Bendt Eyckermans
Bendt Eyckermans studied painting at the Royal Academy of Fine Arts in Antwerp, graduating in 2016. As a child, he was artistically influenced by the sculptures of his parents and other family members. The visual work of his father, grandfather, great-grandfather, and great-great-grandfather all fuelled his keen interest in sculpture and history, recurring themes in his artistic practice. The artist is especially inspired and fascinated by the monumentality and two-dimensional narrative of bas-reliefs. Eyckermans has perpetuated the family tradition, working in his grandfather's old studio.
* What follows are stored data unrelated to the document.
-- pv_equiv track=rewrite | github.com/persalteas/biorseo | Isaure_benchmark.py | compare_two_contacts
-- ===== SOURCE A (Python) =====
-- def compare_two_contacts(true_ctc, prediction):
--     tp = 0
--     fp = 0
--     tn = 0
--     fn = 0
--     for i in range(len(true_ctc)):
--         if true_ctc[i] == '*' and prediction[i] == '*':
--             tp += 1
--         elif true_ctc[i] == '.' and prediction[i] == '.':
--             tn += 1
--         elif true_ctc[i] == '.' and prediction[i] == '*':
--             fp += 1
--         elif true_ctc[i] == '*' and prediction[i] == '.':
--             fn += 1
--     return [tp, tn, fp, fn]
-- ===== SOURCE B (Python) =====
-- def compare_two_contacts(true_ctc, prediction):
--     pairs = [(c, prediction[i]) for i, c in enumerate(true_ctc) if c in '*.']
--     return [pairs.count(('*', '*')),
--             pairs.count(('.', '.')),
--             pairs.count(('.', '*')),
--             pairs.count(('*', '.'))]
-- ===== Notes on version B (the rewrite author's own statement) =====
-- stated objective: idiomatic
-- what changed: Replaces the four-counter if/elif scan with a tabulate-then-query decomposition: one comprehension collects the (true,predicted) pairs at contact-relevant positions, and the four categories are read off with list.count.
import Mathlib
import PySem

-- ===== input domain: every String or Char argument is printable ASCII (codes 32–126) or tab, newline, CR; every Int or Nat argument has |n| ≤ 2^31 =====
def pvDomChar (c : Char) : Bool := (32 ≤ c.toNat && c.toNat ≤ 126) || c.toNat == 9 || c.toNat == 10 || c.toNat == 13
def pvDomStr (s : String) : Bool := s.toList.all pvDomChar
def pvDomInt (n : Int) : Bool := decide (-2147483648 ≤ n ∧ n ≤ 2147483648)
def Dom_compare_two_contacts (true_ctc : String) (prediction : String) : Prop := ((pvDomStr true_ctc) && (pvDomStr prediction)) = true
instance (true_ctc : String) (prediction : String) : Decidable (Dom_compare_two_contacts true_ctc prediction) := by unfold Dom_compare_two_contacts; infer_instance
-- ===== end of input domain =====

-- B tabulates the (true,predicted) character pairs once and reads the four categories off by counting — idiomatic, no if/elif chain.
-- ===== PORT A =====
-- for i in range(len(true_ctc)) with the four-branch if/elif chain over a quadruple (tp, tn, fp, fn).
-- prediction[i] is read through pyGetD with a junk default ' ': under Pre_ the index is in range whenever
-- the branch tests it, and ' ' makes every branch false exactly where Python short-circuits past prediction[i].
def compare_two_contacts (true_ctc : String) (prediction : String) : List Int :=
  let ts := true_ctc.toList
  let ps := prediction.toList
  let st := (PySem.List.pyRange 0 (ts.length : Int) 1).foldl
    (fun (s : Int × Int × Int × Int) i =>
      let tc := PySem.List.pyGetD ts i ' '
      let pc := PySem.List.pyGetD ps i ' '
      if tc = '*' ∧ pc = '*' then (s.1 + 1, s.2.1, s.2.2.1, s.2.2.2)
      else if tc = '.' ∧ pc = '.' then (s.1, s.2.1 + 1, s.2.2.1, s.2.2.2)
      else if tc = '.' ∧ pc = '*' then (s.1, s.2.1, s.2.2.1 + 1, s.2.2.2)
      else if tc = '*' ∧ pc = '.' then (s.1, s.2.1, s.2.2.1, s.2.2.2 + 1)
      else s) (0, 0, 0, 0)
  [st.1, st.2.1, st.2.2.1, st.2.2.2]

-- ===== PORT B =====
-- pairs = [(c, prediction[i]) for i, c in enumerate(true_ctc) if c in '*.'] ; then four list.count queries.
def compare_two_contacts_alt (true_ctc : String) (prediction : String) : List Int :=
  let ps := prediction.toList
  let pairs := (PySem.List.enumerate true_ctc.toList 0).filterMap
    (fun ic => if ic.2 = '*' ∨ ic.2 = '.' then some (ic.2, PySem.List.pyGetD ps ic.1 ' ') else none)
  [(pairs.count ('*', '*') : Int), (pairs.count ('.', '.') : Int),
   (pairs.count ('.', '*') : Int), (pairs.count ('*', '.') : Int)]

-- ===== PRECONDITION & SPEC =====
-- Pre_ excludes exactly the inputs on which A raises IndexError: a position of true_ctc holding '*' or '.'
-- with no corresponding position in prediction.
def Pre_compare_two_contacts (true_ctc : String) (prediction : String) : Prop :=
  ∀ i ∈ List.range true_ctc.toList.length,
    (true_ctc.toList.getD i ' ' = '*' ∨ true_ctc.toList.getD i ' ' = '.') → i < prediction.toList.length
instance (true_ctc : String) (prediction : String) : Decidable (Pre_compare_two_contacts true_ctc prediction) := by unfold Pre_compare_two_contacts; infer_instance

def pvWitness_compare_two_contacts : String × String := ("*.x*", "**.*")

def Spec_compare_two_contacts (true_ctc : String) (prediction : String) (out : List Int) : Prop := out = compare_two_contacts_alt true_ctc prediction
instance (true_ctc : String) (prediction : String) (out : List Int) : Decidable (Spec_compare_two_contacts true_ctc prediction out) := by unfold Spec_compare_two_contacts; infer_instance

-- ===== CLAIM (what is proved, stated in full; the proofs are below) =====
def Claim_equal_compare_two_contacts : Prop := ∀ (true_ctc : String) (prediction : String), Dom_compare_two_contacts true_ctc prediction → Pre_compare_two_contacts true_ctc prediction → Spec_compare_two_contacts true_ctc prediction (compare_two_contacts true_ctc prediction)

-- ===== LEMMAS AND PROOFS =====

-- A's fold state after the whole range, characterised as four countP's over List.range.
theorem foldA_counts (ts ps : List Char) (n : Nat) :
    ((PySem.List.pyRange 0 (n : Int) 1).foldl
      (fun (s : Int × Int × Int × Int) i =>
        let tc := PySem.List.pyGetD ts i ' '
        let pc := PySem.List.pyGetD ps i ' '
        if tc = '*' ∧ pc = '*' then (s.1 + 1, s.2.1, s.2.2.1, s.2.2.2)
        else if tc = '.' ∧ pc = '.' then (s.1, s.2.1 + 1, s.2.2.1, s.2.2.2)
        else if tc = '.' ∧ pc = '*' then (s.1, s.2.1, s.2.2.1 + 1, s.2.2.2)
        else if tc = '*' ∧ pc = '.' then (s.1, s.2.1, s.2.2.1, s.2.2.2 + 1)
        else s) (0, 0, 0, 0)) =
    (((List.range n).countP (fun k => ts.getD k ' ' = '*' ∧ PySem.List.pyGetD ps (k : Int) ' ' = '*') : Int),
     ((List.range n).countP (fun k => ts.getD k ' ' = '.' ∧ PySem.List.pyGetD ps (k : Int) ' ' = '.') : Int),
     ((List.range n).countP (fun k => ts.getD k ' ' = '.' ∧ PySem.List.pyGetD ps (k : Int) ' ' = '*') : Int),
     ((List.range n).countP (fun k => ts.getD k ' ' = '*' ∧ PySem.List.pyGetD ps (k : Int) ' ' = '.') : Int)) := by
  induction n with
  | zero => simp [PySem.List.pyRange]
  | succ n ih =>
    rw [show ((n+1 : Nat) : Int) = (n : Int) + 1 by push_cast; ring,
        PySem.List.pyRange_one_succ_right (by positivity), List.foldl_append, ih,
        List.range_succ, List.countP_append]
    simp only [List.foldl_cons, List.foldl_nil, List.countP_cons, List.countP_nil]
    have hget : PySem.List.pyGetD ts (n : Int) ' ' = ts.getD n ' ' := by
      simp [PySem.List.pyGetD_natCast]
    split_ifs with h1 h2 h3 h4 <;> simp_all [Prod.ext_iff]

-- B's pair count for a key whose first component x is '*' or '.', as a countP over List.range.
theorem pairs_count (ts ps : List Char) (x y : Char) (hx : x = '*' ∨ x = '.') :
    (((PySem.List.enumerate ts 0).filterMap
        (fun ic => if ic.2 = '*' ∨ ic.2 = '.' then some (ic.2, PySem.List.pyGetD ps ic.1 ' ') else none)).count (x, y)) =
    (List.range ts.length).countP (fun k => ts.getD k ' ' = x ∧ PySem.List.pyGetD ps (k : Int) ' ' = y) := by
  induction ts using List.reverseRecOn with
  | nil => simp [PySem.List.enumerate]
  | append_singleton ts c ih =>
    have hcong : (List.range ts.length).countP
        (fun k => decide ((ts ++ [c]).getD k ' ' = x ∧ PySem.List.pyGetD ps (k : Int) ' ' = y)) =
        (List.range ts.length).countP
        (fun k => decide (ts.getD k ' ' = x ∧ PySem.List.pyGetD ps (k : Int) ' ' = y)) := by
      refine List.countP_congr (fun k hk => ?_)
      simp only [List.mem_range] at hk
      rw [List.getD_eq_getElem?_getD, List.getD_eq_getElem?_getD, List.getElem?_append_left hk]
    have hlast : (ts ++ [c]).getD ts.length ' ' = c := by simp
    rw [PySem.List.enumerate_append, List.filterMap_append, List.count_append, ih,
        List.length_append, List.length_cons, List.length_nil, List.range_succ,
        List.countP_append, hcong]
    congr 1
    simp only [PySem.List.enumerate_cons, PySem.List.enumerate_nil, List.filterMap_cons,
      List.filterMap_nil, List.countP_cons, List.countP_nil, hlast, zero_add]
    by_cases hc : c = '*' ∨ c = '.'
    · rw [if_pos hc]
      by_cases hxc : c = x
      · subst hxc
        by_cases hy : PySem.List.pyGetD ps (ts.length : Int) ' ' = y <;>
          simp [List.count_cons, hy, Prod.ext_iff]
      · have hno : ¬(c = x ∧ PySem.List.pyGetD ps (ts.length : Int) ' ' = y) := fun h => hxc h.1
        simp [Prod.ext_iff, hxc]
    · rw [if_neg hc]
      have hxc : ¬ c = x := by rintro rfl; exact hc hx
      simp [hxc]

-- ===== VERDICT (by name: the statement is the Claim_ definition above) =====
theorem compare_two_contacts_spec : Claim_equal_compare_two_contacts := by
  intro t p _ _
  unfold Spec_compare_two_contacts compare_two_contacts compare_two_contacts_alt
  simp only [foldA_counts,
    pairs_count t.toList p.toList '*' '*' (Or.inl rfl),
    pairs_count t.toList p.toList '.' '.' (Or.inr rfl),
    pairs_count t.toList p.toList '.' '*' (Or.inr rfl),
    pairs_count t.toList p.toList '*' '.' (Or.inl rfl)]
-- pv_equiv track=rewrite | github.com/ryado8/PY120 | lesson_2/rps_oop.py | display_moves
-- ===== SOURCE A (Python) =====
-- def display_moves(moves):
--     freq_dict = {}
--     result = []
--
--     for name in moves:
--         first_char = name[0].lower()
--         freq_dict[first_char] = freq_dict.get(first_char, 0) + 1
--
--         idx = freq_dict[first_char]
--         result.append(f"({name[:idx]}){name[idx:]}")
--
--     return ", ".join(result)
-- ===== SOURCE B (Python) =====
-- def display_moves(moves):
--     parts = []
--     for i, name in enumerate(moves):
--         idx = sum(1 for m in moves[:i + 1] if m[0].lower() == name[0].lower())
--         parts.append(f"({name[:idx]}){name[idx:]}")
--     return ", ".join(parts)
-- ===== Notes on version B (the rewrite author's own statement) =====
-- stated objective: simpler
-- what changed: B drops A's running frequency dictionary and instead, for each position, recomputes the highlight length by rescanning the inclusive prefix moves[:i+1] and counting first-letter matches.
import Mathlib
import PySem

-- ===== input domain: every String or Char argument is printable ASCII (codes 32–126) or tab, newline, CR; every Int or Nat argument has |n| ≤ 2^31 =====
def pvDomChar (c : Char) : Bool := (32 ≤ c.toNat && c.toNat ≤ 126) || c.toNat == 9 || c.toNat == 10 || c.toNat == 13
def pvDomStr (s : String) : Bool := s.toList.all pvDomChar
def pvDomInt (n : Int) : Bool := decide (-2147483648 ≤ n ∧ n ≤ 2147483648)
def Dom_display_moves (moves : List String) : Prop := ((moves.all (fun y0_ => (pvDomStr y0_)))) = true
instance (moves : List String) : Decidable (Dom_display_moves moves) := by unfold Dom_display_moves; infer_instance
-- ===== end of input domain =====

-- B replaces A's running frequency dictionary with a per-index rescan of the inclusive prefix (simpler, no dict).

-- name[0].lower() — shared sub-expression of both Pythons (total via pyGetD; Pre_ excludes "")
def pvKey (name : String) : Char :=
  PySem.Chars.lowerChar (PySem.List.pyGetD name.toList 0 ' ')

-- f"({name[:idx]}){name[idx:]}"
def pvFmt (name : String) (idx : Int) : String :=
  String.ofList (('(' :: PySem.List.slice name.toList none (some idx)) ++
             (')' :: PySem.List.slice name.toList (some idx) none))

-- ===== PORT A =====
def display_moves (moves : List String) : String :=
  let st := moves.foldl
    (fun (st : PySem.Dict Char Int × List String) name =>
      let fc := pvKey name
      let d := st.1.insert fc (st.1.getD fc 0 + 1)
      let idx := d.getD fc 0
      (d, st.2 ++ [pvFmt name idx]))
    (PySem.Dict.empty, [])
  PySem.Str.join ", " st.2

-- ===== PORT B =====
def display_moves_alt (moves : List String) : String :=
  let parts := (PySem.List.enumerate moves 0).map (fun p =>
    let name := p.2
    let idx : Int :=
      ((PySem.List.slice moves none (some (p.1 + 1))).countP
        (fun m => pvKey m == pvKey name) : Nat)
    pvFmt name idx)
  PySem.Str.join ", " parts

-- ===== PRECONDITION & SPEC =====
-- Pre_ excludes lists containing an empty string, on which Python A raises IndexError (name[0]).
def Pre_display_moves (moves : List String) : Prop := ∀ s ∈ moves, s ≠ ""
instance (moves : List String) : Decidable (Pre_display_moves moves) := by unfold Pre_display_moves; infer_instance
def pvWitness_display_moves : List String := ["rock", "paper", "scissors", "spock", "lizard"]

def Spec_display_moves (moves : List String) (out : String) : Prop := out = display_moves_alt moves
instance (moves : List String) (out : String) : Decidable (Spec_display_moves moves out) := by unfold Spec_display_moves; infer_instance

-- ===== CLAIM (what is proved, stated in full; the proofs are below) =====
def Claim_equal_display_moves : Prop := ∀ (moves : List String), Dom_display_moves moves → Pre_display_moves moves → Spec_display_moves moves (display_moves moves)

-- ===== LEMMAS AND PROOFS =====

-- reference result list: entries of `rest`, given the already-processed prefix `pre`
def pvSpecList (pre rest : List String) : List String :=
  match rest with
  | [] => []
  | n :: rest =>
      pvFmt n (((pre ++ [n]).map pvKey).count (pvKey n) : Nat) :: pvSpecList (pre ++ [n]) rest

-- A's dict after processing `pre`
def pvDictOf (pre : List String) : PySem.Dict Char Int :=
  pre.foldl (fun d n => d.insert (pvKey n) (d.getD (pvKey n) 0 + 1)) PySem.Dict.empty

lemma pvDictOf_getD (pre : List String) (c : Char) :
    (pvDictOf pre).getD c 0 = ((pre.map pvKey).count c : Int) := by
  have h := PySem.Dict.getD_foldl_insert_add_one (l := pre.map pvKey)
    (d := (PySem.Dict.empty : PySem.Dict Char Int)) (v := c)
  rw [List.foldl_map] at h
  unfold pvDictOf
  rw [h]
  simp [PySem.Dict.getD_empty]

lemma pvA_loop (rest : List String) : ∀ (pre : List String) (res : List String),
    (rest.foldl
      (fun (st : PySem.Dict Char Int × List String) name =>
        (st.1.insert (pvKey name) (st.1.getD (pvKey name) 0 + 1),
         st.2 ++ [pvFmt name ((st.1.insert (pvKey name) (st.1.getD (pvKey name) 0 + 1)).getD (pvKey name) 0)]))
      (pvDictOf pre, res)).2 = res ++ pvSpecList pre rest := by
  induction rest with
  | nil => intro pre res; simp [pvSpecList]
  | cons n rest ih =>
      intro pre res
      have hd : (pvDictOf pre).insert (pvKey n) ((pvDictOf pre).getD (pvKey n) 0 + 1)
          = pvDictOf (pre ++ [n]) := by
        unfold pvDictOf; rw [List.foldl_append]; rfl
      have hidx : (pvDictOf (pre ++ [n])).getD (pvKey n) 0
          = (((pre ++ [n]).map pvKey).count (pvKey n) : Int) := pvDictOf_getD _ _
      simp only [List.foldl_cons]
      rw [hd, hidx, ih (pre ++ [n])]
      simp [pvSpecList]

lemma pvB_loop (rest : List String) : ∀ (pre : List String),
    (PySem.List.enumerate rest (pre.length : Int)).map (fun p =>
      pvFmt p.2
        (((PySem.List.slice (pre ++ rest) none (some (p.1 + 1))).countP
          (fun m => pvKey m == pvKey p.2) : Nat) : Int)) = pvSpecList pre rest := by
  induction rest with
  | nil => intro pre; simp [PySem.List.enumerate_nil, pvSpecList]
  | cons n rest ih =>
      intro pre
      rw [PySem.List.enumerate_cons]
      simp only [List.map_cons, pvSpecList]
      congr 1
      · -- head entry
        have hslice : PySem.List.slice (pre ++ n :: rest) none (some ((pre.length : Int) + 1))
            = pre ++ [n] := by
          have h1 : ((pre.length : Int) + 1) = ((pre.length + 1 : Nat) : Int) := by push_cast; ring
          rw [h1, PySem.List.slice_to_natCast]
          rw [List.take_append]
          simp
        have hcnt : ((pre ++ [n]).countP (fun m => pvKey m == pvKey n))
            = ((pre ++ [n]).map pvKey).count (pvKey n) := by
          rw [List.count_eq_countP, List.countP_map]
          rfl
        rw [hslice, hcnt]
      · -- tail
        have h2 := ih (pre ++ [n])
        have e : (((pre ++ [n]).length : Nat) : Int) = (pre.length : Int) + 1 := by simp
        rw [e, List.append_assoc] at h2
        simpa using h2

-- ===== VERDICT (by name: the statement is the Claim_ definition above) =====
theorem display_moves_spec : Claim_equal_display_moves := by
  intro moves _ _
  unfold Spec_display_moves display_moves display_moves_alt
  have hA := pvA_loop moves [] []
  have hB := pvB_loop moves []
  simp only [pvDictOf, List.foldl_nil] at hA
  simp only [List.length_nil, Nat.cast_zero, List.nil_append] at hB
  simp only [List.nil_append] at hA
  simp only []
  rw [show (PySem.Dict.empty : PySem.Dict Char Int) = pvDictOf [] from rfl] at *
  simp only [pvDictOf, List.foldl_nil] at *
  rw [hA, hB]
In line with family tradition, Eyckermans went to art school at age 16 to develop his talent for graphic drawing. Later, at the Academy of Fine Arts, he studied the old masters, learning how to work from sketches to create his own compositions of colour and shapes. He greatly admires Belgian painters, including the Latem School, Constant Permeke, and Jean Brusselmans. Their work inspired him to paint primitive, almost brutalist shapes with dramatic shadows and human figures in strange poses. Over time, Eyckermans's style became more refined, with realistic characters - or parts of them, mainly hands and feet – rendered with great precision in alienating settings and with surrealistic associations and connotations. He uses busts, statues or imposing gateways that engage in a dialogue with contemporary scenes and components or repaints sculptures from his family's past in oil on canvas. Although the resulting compositions and situations appear classical, they are not. The anachronisms he creates are mostly absurd and surrealist-inspired: two boys conversing with a bird on the grass, a character talking to a statue, or a girl talking on her mobile phone in a fairytale forest. Eyckermans thus composes historical images with a contemporary feel.
All of the characters in his paintings are friends or people who drop by his studio, whom he depicts as extras in a specific pose. Instead of modelling for a portrait or picture, they are reduced to 'poses' to evoke a particular feeling of an image or a memory. Eyckermans uses painting as a medium to give events a place, both literally and figuratively, imbuing his very personal canvases with the intimacy of a journal.